*Work instructions*: Using the listing below, extract each line that has the word "else" in it.

*Data to examine*:
----
-- pv_equiv track=rewrite | github.com/rakesh-050791/DS-Algo | Intermediate/August-2022/1-Aug-2022.py | solve
-- ===== SOURCE A (Python) =====
-- def solve(A):
--     result = 0
--     currentBit = 1
--
--     while (A > 0):
--         currentBit *= 5
--         if (A & 1 == 1):
--             result += currentBit
--         # A //= 2
--         A = A >> 1
--     return result
-- ===== SOURCE B (Python) =====
-- def solve(A):
--     # Closed form: reading A's binary digits as a base-5 numeral gives
--     # sum(bit_i * 5**i); the loop adds 5**(i+1) per set bit, i.e. 5x that.
--     if A <= 0:
--         return 0
--     return 5 * int(bin(A)[2:], 5)
-- ===== Notes on version B (the rewrite author's own statement) =====
-- stated objective: alternative
-- what changed: Replaces the shift-and-accumulate loop by a closed form: reinterpret A's binary digit string as a base-5 numeral and multiply by 5 (5 * int(bin(A)[2:], 5)).
import Mathlib
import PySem

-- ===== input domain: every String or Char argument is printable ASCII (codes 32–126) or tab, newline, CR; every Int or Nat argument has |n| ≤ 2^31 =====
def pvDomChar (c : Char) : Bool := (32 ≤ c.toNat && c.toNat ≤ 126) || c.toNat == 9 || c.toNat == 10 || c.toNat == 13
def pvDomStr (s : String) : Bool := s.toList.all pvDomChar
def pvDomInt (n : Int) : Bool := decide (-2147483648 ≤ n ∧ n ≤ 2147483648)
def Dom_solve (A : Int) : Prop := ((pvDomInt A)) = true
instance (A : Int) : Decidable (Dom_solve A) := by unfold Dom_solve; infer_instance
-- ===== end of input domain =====

-- B replaces A's shift-and-accumulate loop with a closed form: 5 * (A's binary digits read as a base-5 numeral).


-- ===== PORT A =====
-- the while loop; A & 1 is ported as A % 2 and A >> 1 as floor division by 2
-- (exact: the loop body only runs when A > 0)
def solveGo (A result currentBit : Int) : Int :=
  if h : A > 0 then
    let cb := currentBit * 5
    let result' := if A % 2 = 1 then result + cb else result
    solveGo (PySem.Int.floordiv A 2) result' cb
  else result
termination_by A.toNat
decreasing_by
  rw [PySem.Int.floordiv_eq_ediv_of_pos (by omega)]
  omega

def solve (A : Int) : Int := solveGo A 0 1

-- ===== PORT B =====
-- bin(A)[2:] for A > 0 (so A.toNat) as a list of '0'/'1' chars
def toBinChars (n : Nat) : List Char :=
  if n = 0 then []
  else toBinChars (n / 2) ++ [if n % 2 = 1 then '1' else '0']

-- int(s, 5) on a string of binary digits
def fromBase5 (cs : List Char) : Int :=
  cs.foldl (fun acc c => acc * 5 + (if c = '1' then 1 else 0)) 0

def solve_alt (A : Int) : Int :=
  if A ≤ 0 then 0 else 5 * fromBase5 (toBinChars A.toNat)

-- ===== PRECONDITION & SPEC =====
def Spec_solve (A : Int) (out : Int) : Prop := out = solve_alt A
instance (A : Int) (out : Int) : Decidable (Spec_solve A out) := by unfold Spec_solve; infer_instance

-- ===== CLAIM (what is proved, stated in full; the proofs are below) =====
def Claim_equal_solve : Prop := ∀ (A : Int), Dom_solve A → Spec_solve A (solve A)

-- ===== LEMMAS AND PROOFS =====

lemma fromBase5_append (cs : List Char) (c : Char) :
    fromBase5 (cs ++ [c]) = fromBase5 cs * 5 + (if c = '1' then 1 else 0) := by
  simp [fromBase5]

lemma fromBase5_bin (n : Nat) (hn : n ≠ 0) :
    fromBase5 (toBinChars n) = fromBase5 (toBinChars (n / 2)) * 5 + (n % 2 : Int) := by
  rw [toBinChars]
  simp only [hn, ite_false]
  rw [fromBase5_append]
  congr 1
  rcases Nat.mod_two_eq_zero_or_one n with h | h <;> simp [h] <;> omega

lemma solveGo_eq (n : Nat) : ∀ (A result cb : Int), A.toNat = n →
    solveGo A result cb = result + cb * 5 * fromBase5 (toBinChars A.toNat) := by
  induction n using Nat.strong_induction_on with
  | _ n ih =>
    intro A result cb hA
    rw [solveGo]
    by_cases h : A > 0
    · simp only [h, dif_pos]
      have hfd : PySem.Int.floordiv A 2 = A / 2 :=
        PySem.Int.floordiv_eq_ediv_of_pos (by omega)
      have hlt : (A / 2).toNat < n := by omega
      have hrec := ih _ hlt (PySem.Int.floordiv A 2)
        (if A % 2 = 1 then result + cb * 5 else result) (cb * 5) (by rw [hfd])
      rw [hrec, hfd]
      have hn0 : A.toNat ≠ 0 := by omega
      rw [fromBase5_bin _ hn0]
      have h2 : (A / 2).toNat = A.toNat / 2 := by omega
      have hm : (A.toNat % 2 : Int) = A % 2 := by omega
      rw [h2, hm]
      rcases Int.emod_two_eq_zero_or_one A with hp | hp <;> simp [hp] <;> ring
    · simp only [h, dif_neg, not_false_iff]
      have : A.toNat = 0 := by omega
      rw [this, toBinChars]
      simp [fromBase5]

-- ===== VERDICT (by name: the statement is the Claim_ definition above) =====
theorem solve_spec : Claim_equal_solve := by
  intro A _
  unfold Spec_solve solve solve_alt
  rw [solveGo_eq A.toNat A 0 1 rfl]
  by_cases h : A ≤ 0
  · have : A.toNat = 0 := by omega
    simp [h, this, toBinChars, fromBase5]
  · simp only [h, if_neg, ite_false, zero_add]
    ring
theorem B_eq (ws : List String) :
    longestWord3_alt ws = GB (pBb ws) (sortedW ws) "" := by
  unfold longestWord3_alt
  refine Bfold ws (sortedW ws) [] (PySem.Set.ofList [""]) "" (by rw [List.nil_append]) ?_
  intro u
  rw [PySem.Set.mem_ofList, List.mem_singleton]
  constructor
  · intro h
    exact Or.inl h
  · rintro (h | ⟨h, _⟩)
    · exact h
    · cases h

-- ---------- combining: both results are the Btr-minimum of the good words ----------

theorem good_of_pAb {ws : List String} {u : String} (h : pAb ws u = true) :
    good ws u.toList = true := by
  unfold pAb at h
  rcases h' : good ws u.toList
  · rw [h'] at h
    simp at h
  · rfl

theorem pAb_of_good {ws : List String} {u : String} (hne : u ≠ "")
    (hg : good ws u.toList = true) : pAb ws u = true := by
  unfold pAb
  rw [hg]
  simp [toList_ne_nil_of_ne_empty hne]

theorem hA_mem (ws : List String) (hpre : ∀ w ∈ ws, lenN w ≤ 30) :
    GoodW ws (FA (LA ws 30) "") := by
  rcases FA_mem (LA ws 30) "" with h | h
  · exact Or.inl h
  · rcases (mem_LA30 ws hpre _).mp h with ⟨h1, h2⟩
    exact Or.inr ⟨h1, good_of_pAb h2⟩

theorem hA_min (ws : List String) (hpre : ∀ w ∈ ws, lenN w ≤ 30) :
    ∀ x, GoodW ws x → ¬ Btr x (FA (LA ws 30) "") := by
  rintro x (rfl | ⟨hxm, hg⟩)
  · exact not_Btr_empty _
  · by_cases hx : x = ""
    · subst hx
      exact not_Btr_empty _
    · exact FA_not_better (LA ws 30) "" x
        (Or.inl ((mem_LA30 ws hpre x).mpr ⟨hxm, pAb_of_good hx hg⟩))

theorem good_of_pBb {ws : List String} {u : String} (hm : u ∈ ws) (h : pBb ws u = true) :
    good ws u.toList = true := by
  rcases hul : u.toList with _ | ⟨c, cs⟩
  · rw [good]
  · rw [good_nonempty_iff]
    refine ⟨⟨u, hm, hul⟩, ?_⟩
    unfold pBb at h
    rw [hul] at h
    exact h

theorem pBb_of_good {ws : List String} {u : String} (hg : good ws u.toList = true) :
    pBb ws u = true := by
  unfold pBb
  rcases hul : u.toList with _ | ⟨c, cs⟩
  · rw [List.dropLast_nil, good]
  · rw [hul] at hg
    exact ((good_nonempty_iff ws c cs).mp hg).2

theorem hB_mem (ws : List String) : GoodW ws (GB (pBb ws) (sortedW ws) "") := by
  rcases GB_mem (pBb ws) (sortedW ws) "" with h | ⟨h1, h2⟩
  · exact Or.inl h
  · have hm := (mem_sortedW ws _).mp h1
    exact Or.inr ⟨hm, good_of_pBb hm h2⟩

theorem hB_min (ws : List String) :
    ∀ x, GoodW ws x → ¬ Btr x (GB (pBb ws) (sortedW ws) "") := by
  rintro x (rfl | ⟨hxm, hg⟩)
  · exact not_Btr_empty _
  · have hxs : x ∈ sortedW ws := (mem_sortedW ws x).mpr hxm
    have hpx : pBb ws x = true := pBb_of_good hg
    rintro (h | ⟨h1, h2⟩)
    · exact absurd h (not_lt.mpr (GB_maxlen (pBb ws) (sortedW ws) "" x hxs hpx))
    · exact GB_lexmin (pBb ws) (sortedW ws) "" (sortedW_pairwise ws)
        (fun y _ _ _ => List.not_lt_nil _) x hxs hpx h1 h2

theorem AB_eq (ws : List String) (hpre : ∀ w ∈ ws, lenN w ≤ 30) :
    FA (LA ws 30) "" = GB (pBb ws) (sortedW ws) "" :=
  Btr_conn (hB_min ws _ (hA_mem ws hpre)) (hA_min ws hpre _ (hB_mem ws))

-- ===== VERDICT (by name: the statement is the Claim_ definition above) =====
theorem longestWord3_spec : Claim_equal_longestWord3 := by
  intro words _ hpre
  unfold Spec_longestWord3
  rw [A_eq words hpre, B_eq words, AB_eq words hpre]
----
*Your solution*:
    let result' := if A % 2 = 1 then result + cb else result
  else result
  else toBinChars (n / 2) ++ [if n % 2 = 1 then '1' else '0']
  cs.foldl (fun acc c => acc * 5 + (if c = '1' then 1 else 0)) 0
  if A ≤ 0 then 0 else 5 * fromBase5 (toBinChars A.toNat)
    fromBase5 (cs ++ [c]) = fromBase5 cs * 5 + (if c = '1' then 1 else 0) := by
        (if A % 2 = 1 then result + cb * 5 else result) (cb * 5) (by rw [hfd])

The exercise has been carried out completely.